Bismillahirrahmanirrahim
MU'CİZÂT-I AHMEDİYE (asm)
...
ALTINCI REŞHA
İşte, o zât, bir saadet-i ebediyenin muhbiri, müjdecisi, bir rahmet-i bînihâyenin kâşifi ve ilâncısı ve saltanat-ı Rububiyetin mehâsininin dellâlı, seyircisi ve künûz-u esmâ-i İlâhiyenin keşşâfı, göstericisi olduğundan, böyle baksan—yani ubûdiyeti cihetiyle—onu bir misal-i muhabbet, bir timsal-i rahmet, bir şeref-i insaniyet, en nuranî bir semere-i şecere-i hilkat göreceksin.

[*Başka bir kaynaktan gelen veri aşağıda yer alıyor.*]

-- pv_equiv track=rewrite | github.com/TristanBilot/deepiler | deepiler/preprocessing.py | postprocess_prediction
-- ===== SOURCE A (Python) =====
-- def postprocess_prediction(
--
--     c_code: str,
-- ) -> str:
--     """Apply preprocessing on the raw assembly code.
--     Mainly apply space between tokens in order to isolate them.
--     """
--
--     def postprocess_c(c_code: str) -> str:
--         tokens = ['=', '(', ')', ';', ',']
--         for tok in tokens:
--             c_code = c_code.replace(f' {tok}', tok)
--             c_code = c_code.replace(f'{tok} ', tok)
--         return c_code
--
--     return postprocess_c(c_code)
-- ===== SOURCE B (Python) =====
-- def postprocess_prediction(
--     c_code: str,
-- ) -> str:
--     """Single left-to-right pass: drop each space whose original neighbor
--     (previous or next character of the input) is a C punctuation token."""
--     toks = ('=', '(', ')', ';', ',')
--     prevs = [None] + list(c_code)
--     nexts = list(c_code[1:]) + [None]
--     return ''.join(c for p, c, nx in zip(prevs, c_code, nexts)
--                    if not (c == ' ' and (p in toks or nx in toks)))
-- ===== Notes on version B (the rewrite author's own statement) =====
-- stated objective: simpler
-- what changed: Replaced ten chained str.replace passes (two per punctuation token) by a single left-to-right comprehension over (prev, char, next) triples of the original string that drops each space whose original neighbor is a punctuation token.
import Mathlib
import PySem
lemma step_bit_false (v mask i : Nat) (hm : mask.testBit i = false) :
    ((v ||| mask = mask) ∧ v >>> (i+1) = mask >>> (i+1)) ↔
      ((v ||| mask = mask) ∧ v >>> i = mask >>> i) := by
  constructor
  · rintro ⟨hsub, hsh⟩
    refine ⟨hsub, (shiftRight_eq_iff _ _ _).mpr fun j hij => ?_⟩
    rcases Nat.eq_or_lt_of_le hij with rfl | hij'
    · cases hv : v.testBit i
      · rw [hm]
      · exact absurd ((or_eq_iff_subset v mask).mp hsub i hv) (by simp [hm])
    · exact (shiftRight_eq_iff _ _ _).mp hsh j hij'
  · rintro ⟨hsub, hsh⟩
    exact ⟨hsub, (shiftRight_eq_iff _ _ _).mpr fun j hij =>
      (shiftRight_eq_iff _ _ _).mp hsh j (by omega)⟩

lemma step_bit_true (v mask i : Nat) (hm : mask.testBit i = true) :
    ((v ||| mask = mask) ∧ v >>> (i+1) = mask >>> (i+1)) ↔
      (((v ||| mask = mask) ∧ v >>> i = mask >>> i) ∨
       ((v ||| (mask ^^^ (1 <<< i)) = mask ^^^ (1 <<< i)) ∧ v >>> i = (mask ^^^ (1 <<< i)) >>> i)) := by
  constructor
  · rintro ⟨hsub, hsh⟩
    cases hv : v.testBit i
    · right
      constructor
      · rw [or_eq_iff_subset]
        intro j hj
        rw [xor_pow_testBit]
        have hji : i ≠ j := by rintro rfl; rw [hv] at hj; exact Bool.false_ne_true hj
        simp [hji, (or_eq_iff_subset v mask).mp hsub j hj]
      · rw [shiftRight_eq_iff]
        intro j hij
        rcases Nat.eq_or_lt_of_le hij with rfl | hij'
        · rw [xor_pow_testBit]; simp [hv, hm]
        · rw [xor_pow_testBit]
          have hji : i ≠ j := by omega
          simp [hji, (shiftRight_eq_iff _ _ _).mp hsh j hij']
    · left
      refine ⟨hsub, (shiftRight_eq_iff _ _ _).mpr fun j hij => ?_⟩
      rcases Nat.eq_or_lt_of_le hij with rfl | hij'
      · rw [hv, hm]
      · exact (shiftRight_eq_iff _ _ _).mp hsh j hij'
  · rintro (⟨hsub, hsh⟩ | ⟨hsub, hsh⟩)
    · exact ⟨hsub, (shiftRight_eq_iff _ _ _).mpr fun j hij =>
        (shiftRight_eq_iff _ _ _).mp hsh j (by omega)⟩
    · constructor
      · rw [or_eq_iff_subset]
        intro j hj
        have h' := (or_eq_iff_subset _ _).mp hsub j hj
        rw [xor_pow_testBit] at h'
        rcases eq_or_ne i j with rfl | hji
        · exact hm
        · simpa [hji] using h'
      · rw [shiftRight_eq_iff]
        intro j hij
        have h' := (shiftRight_eq_iff _ _ _).mp hsh j (by omega)
        rw [xor_pow_testBit] at h'
        have hji : i ≠ j := by omega
        simpa [hji] using h'

lemma step_bit_disj (v mask i : Nat) (hm : mask.testBit i = true) :
    ¬(((v ||| mask = mask) ∧ v >>> i = mask >>> i) ∧
      ((v ||| (mask ^^^ (1 <<< i)) = mask ^^^ (1 <<< i)) ∧ v >>> i = (mask ^^^ (1 <<< i)) >>> i)) := by
  rintro ⟨⟨_, h1⟩, ⟨_, h2⟩⟩
  have e1 := (shiftRight_eq_iff _ _ _).mp h1 i le_rfl
  have e2 := (shiftRight_eq_iff _ _ _).mp h2 i le_rfl
  rw [xor_pow_testBit] at e2
  simp [hm] at e1 e2
  rw [e1] at e2
  exact (Bool.true_eq_false ..).mp e2

lemma zeta_pass_aux (N i : Nat) (c : Array Int) (hc : c.size = N) :
    ∀ k ≤ N,
    ((List.range k).foldl (fun c mask =>
        if mask &&& (1 <<< i) ≠ 0 then c.setIfInBounds mask (c.getD mask 0 + c.getD (mask ^^^ (1 <<< i)) 0) else c) c).size = N ∧
    ∀ mask, ((List.range k).foldl (fun c mask =>
        if mask &&& (1 <<< i) ≠ 0 then c.setIfInBounds mask (c.getD mask 0 + c.getD (mask ^^^ (1 <<< i)) 0) else c) c).getD mask 0
      = c.getD mask 0 + (if mask < k ∧ mask &&& (1 <<< i) ≠ 0 then c.getD (mask ^^^ (1 <<< i)) 0 else 0) := by
  intro k
  induction k with
  | zero => intro _; simp [hc]
  | succ k ih =>
    intro hk
    obtain ⟨hs, hv⟩ := ih (by omega)
    rw [List.range_succ, List.foldl_append]
    set s := (List.range k).foldl (fun c mask =>
        if mask &&& (1 <<< i) ≠ 0 then c.setIfInBounds mask (c.getD mask 0 + c.getD (mask ^^^ (1 <<< i)) 0) else c) c with hsdef
    simp only [List.foldl_cons, List.foldl_nil]
    by_cases hb : k &&& (1 <<< i) ≠ 0
    · have hxb : ¬((k ^^^ (1 <<< i)) &&& (1 <<< i) ≠ 0) := by
        rw [land_two_pow_ne_zero_iff] at hb ⊢
        simp [Nat.testBit_xor, Nat.one_shiftLeft, hb]
      have hr1 : s.getD k 0 = c.getD k 0 := by rw [hv k]; simp
      have hr2 : s.getD (k ^^^ (1 <<< i)) 0 = c.getD (k ^^^ (1 <<< i)) 0 := by
        rw [hv, if_neg (fun hcon => hxb hcon.2)]; ring
      rw [if_pos hb]
      refine ⟨by simp [hs], fun mask => ?_⟩
      rw [aGetD_set, hs, hr1, hr2]
      by_cases hmk : k = mask
      · subst hmk
        rw [if_pos ⟨rfl, by omega⟩, if_pos ⟨by omega, hb⟩]
      · have hiff : (mask < k + 1 ∧ mask &&& (1 <<< i) ≠ 0) ↔ (mask < k ∧ mask &&& (1 <<< i) ≠ 0) := by
          constructor
          · rintro ⟨h1, h2⟩; exact ⟨by omega, h2⟩
          · rintro ⟨h1, h2⟩; exact ⟨by omega, h2⟩
        rw [if_neg (fun hcon => hmk hcon.1), hv mask]
        simp only [hiff]
    · have hiff : ∀ mask, (mask < k + 1 ∧ mask &&& (1 <<< i) ≠ 0) ↔ (mask < k ∧ mask &&& (1 <<< i) ≠ 0) := by
        intro mask
        constructor
        · rintro ⟨h1, h2⟩
          have : mask ≠ k := by intro h; exact hb (h ▸ h2)
          exact ⟨by omega, h2⟩
        · rintro ⟨h1, h2⟩; exact ⟨by omega, h2⟩
      rw [if_neg hb]
      refine ⟨hs, fun mask => ?_⟩
      rw [hv mask]
      simp only [hiff]

lemma zeta_outer (g : Int → Nat) (m : Nat) (nums : List Int)
    (c : Array Int) (hc : c.size = 1 <<< m)
    (hbase : ∀ v, v < 1 <<< m → c.getD v 0 = (nums.countP (fun x => g x == v) : Int)) :
    ∀ i ≤ m,
      ((List.range i).foldl (fun c i =>
        (List.range (1 <<< m)).foldl (fun c mask =>
          if mask &&& (1 <<< i) ≠ 0 then c.setIfInBounds mask (c.getD mask 0 + c.getD (mask ^^^ (1 <<< i)) 0) else c) c) c).size = 1 <<< m ∧
      ∀ mask, mask < 1 <<< m →
      ((List.range i).foldl (fun c i =>
        (List.range (1 <<< m)).foldl (fun c mask =>
          if mask &&& (1 <<< i) ≠ 0 then c.setIfInBounds mask (c.getD mask 0 + c.getD (mask ^^^ (1 <<< i)) 0) else c) c) c).getD mask 0
        = (nums.countP (fun x => (g x ||| mask == mask) && (g x >>> i == mask >>> i)) : Int) := by
  intro i
  induction i with
  | zero =>
    intro _
    refine ⟨by simpa using hc, fun mask hmask => ?_⟩
    simp only [List.range_zero, List.foldl_nil]
    rw [hbase mask hmask]
    congr 1
    apply List.countP_congr
    intro x _
    by_cases h : g x = mask <;> simp [h, Nat.shiftRight_zero, Nat.or_self]
  | succ i ih =>
    intro hi
    obtain ⟨hs, hv⟩ := ih (by omega)
    rw [List.range_succ, List.foldl_append]
    simp only [List.foldl_cons, List.foldl_nil]
    set s := (List.range i).foldl (fun c i =>
        (List.range (1 <<< m)).foldl (fun c mask =>
          if mask &&& (1 <<< i) ≠ 0 then c.setIfInBounds mask (c.getD mask 0 + c.getD (mask ^^^ (1 <<< i)) 0) else c) c) c with hsdef
    obtain ⟨hps, hpv⟩ := zeta_pass_aux (1 <<< m) i s hs (1 <<< m) le_rfl
    refine ⟨hps, fun mask hmask => ?_⟩
    rw [hpv mask]
    have him : i < m := by omega
    have hxlt : mask ^^^ (1 <<< i) < 1 <<< m := by
      simp only [Nat.one_shiftLeft] at hmask ⊢
      exact Nat.xor_lt_two_pow hmask (Nat.pow_lt_pow_right (by norm_num) him)
    cases hmb : mask.testBit i
    · have hcond : ¬(mask < 1 <<< m ∧ mask &&& (1 <<< i) ≠ 0) := by
        rintro ⟨_, hb⟩
        rw [land_two_pow_ne_zero_iff] at hb
        rw [hmb] at hb
        exact Bool.false_ne_true hb
      rw [if_neg hcond, hv mask hmask]
      simp only [add_zero]
      congr 1
      apply List.countP_congr
      intro x _
      rw [Bool.eq_iff_iff]
      simp only [Bool.and_eq_true, beq_iff_eq, iff_true]
      exact (step_bit_false (g x) mask i hmb).symm
    · have hcond : mask < 1 <<< m ∧ mask &&& (1 <<< i) ≠ 0 :=
        ⟨hmask, (land_two_pow_ne_zero_iff mask i).mpr hmb⟩
      rw [if_pos hcond, hv mask hmask, hv _ hxlt]
      have hsplit : nums.countP (fun x => (g x ||| mask == mask) && (g x >>> (i+1) == mask >>> (i+1)))
          = nums.countP (fun x =>
              ((g x ||| mask == mask) && (g x >>> i == mask >>> i)) ||
              ((g x ||| (mask ^^^ (1 <<< i)) == mask ^^^ (1 <<< i)) && (g x >>> i == (mask ^^^ (1 <<< i)) >>> i))) := by
        apply List.countP_congr
        intro x _
        rw [Bool.eq_iff_iff]
        simp only [Bool.and_eq_true, Bool.or_eq_true, beq_iff_eq, iff_true]
        exact step_bit_true (g x) mask i hmb
      rw [hsplit, countP_or_disj _ _ _ (fun x _ => by
        simp only [Bool.and_eq_true, beq_iff_eq]
        exact step_bit_disj (g x) mask i hmb)]
      push_cast
      ring

lemma pow2_aux (n : Nat) : ∀ k ≤ n,
    ((List.range' 1 k).foldl (fun p i =>
        p.setIfInBounds i (p.getD (i - 1) 0 * 2 % (1000000007 : Int))) (Array.replicate (n + 1) 1)).size = n + 1 ∧
    ∀ j ≤ n, ((List.range' 1 k).foldl (fun p i =>
        p.setIfInBounds i (p.getD (i - 1) 0 * 2 % (1000000007 : Int))) (Array.replicate (n + 1) 1)).getD j 0
      = if j ≤ k then (2 : Int) ^ j % 1000000007 else 1 := by
  intro k
  induction k with
  | zero =>
    intro _
    refine ⟨by simp, fun j hj => ?_⟩
    simp only [List.range'_zero, List.foldl_nil]
    rw [Array.getD_eq_getD_getElem?, Array.getElem?_replicate, if_pos (by omega)]
    rcases Nat.eq_zero_or_pos j with rfl | hjp
    · norm_num
    · rw [if_neg (by omega)]; rfl
  | succ k ih =>
    intro hk
    obtain ⟨hs, hv⟩ := ih (by omega)
    rw [List.range'_concat, List.foldl_append]
    simp only [List.foldl_cons, List.foldl_nil, one_mul]
    set s := (List.range' 1 k).foldl (fun p i =>
        p.setIfInBounds i (p.getD (i - 1) 0 * 2 % (1000000007 : Int))) (Array.replicate (n + 1) 1) with hsdef
    refine ⟨by simp [hs], fun j hj => ?_⟩
    rw [aGetD_set, hs]
    have hread : s.getD (1 + k - 1) 0 = (2 : Int) ^ k % 1000000007 := by
      have : 1 + k - 1 = k := by omega
      rw [this, hv k (by omega), if_pos le_rfl]
    by_cases hjk : 1 + k = j
    · rw [if_pos ⟨hjk, by omega⟩, hread, if_pos (by omega)]
      have hkj : j = k + 1 := by omega
      subst hkj
      rw [Int.mul_emod, Int.emod_emod_of_dvd _ (dvd_refl _)]
      norm_num [pow_succ, Int.mul_emod]
    · rw [if_neg (by intro hcon; exact hjk hcon.1), hv j hj]
      by_cases h1 : j ≤ k
      · rw [if_pos h1, if_pos (by omega)]
      · rw [if_neg h1, if_neg (by omega)]

lemma pie_fold (L : List Nat) (c : Nat → Prop) [DecidablePred c] (tA tB : Nat → Int) (P M : Int)
    (ht : ∀ mask ∈ L, tA mask = tB mask) :
    ∀ (s b : Int), b = (P - s) % M →
      L.foldl (fun ans mask => if c mask then (ans + tB mask) % M else (ans - tB mask) % M) b
        = (P - L.foldl (fun s mask => if c mask then (s - tA mask) % M else (s + tA mask) % M) s) % M := by
  induction L with
  | nil => intro s b hb; simpa using hb
  | cons mask L ih =>
    intro s b hb
    simp only [List.foldl_cons]
    have htm := ht mask (List.mem_cons_self ..)
    have ht' : ∀ m ∈ L, tA m = tB m := fun m hm => ht m (List.mem_cons_of_mem _ hm)
    by_cases hcm : c mask
    · rw [if_pos hcm, if_pos hcm]
      apply ih ht'
      rw [hb, ← htm, Int.emod_add_emod, Int.sub_emod_emod]
      congr 1
      ring
    · rw [if_neg hcm, if_neg hcm]
      apply ih ht'
      rw [hb, ← htm, Int.emod_sub_emod, Int.sub_emod_emod]
      congr 1
      ring

lemma pow2_val (n j : Nat) (hj : j ≤ n) :
    ((List.range' 1 n).foldl (fun (p : Array Int) i =>
        p.setIfInBounds i (p.getD (i - 1) 0 * 2 % (1000000007 : Int))) (Array.replicate (n + 1) (1 : Int))).getD j 0
      = (2 : Int) ^ j % 1000000007 := by
  have h := (pow2_aux n n le_rfl).2 j hj
  rwa [if_pos hj] at h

Şöyle baksan -yani risaleti cihetiyle- bir burhan-ı hak, bir sirac-ı hakikat, bir şems-i hidayet, bir vesile-i saadet görürsün.
İşte, bak: Nasıl berk-i hâtıf gibi, onun nuru şarktan garbı tuttu. Ve nısf-ı arz ve hums-u beşer, onun hediye-i hidayetini kabul edip hırz-ı can etti.
Bizim nefis ve şeytanımıza ne oluyor ki, böyle bir zâtın bütün dâvâlarının esası olan لاَ اِلٰهَ اِلاَّ اللهُ 1 'ı, bütün meratibiyle beraber kabul etmesin?
Dipnot-1: "Allah'tan başka ilâh yoktur." Saffât Sûresi, 37:35; Muhammed Sûresi, 47:19.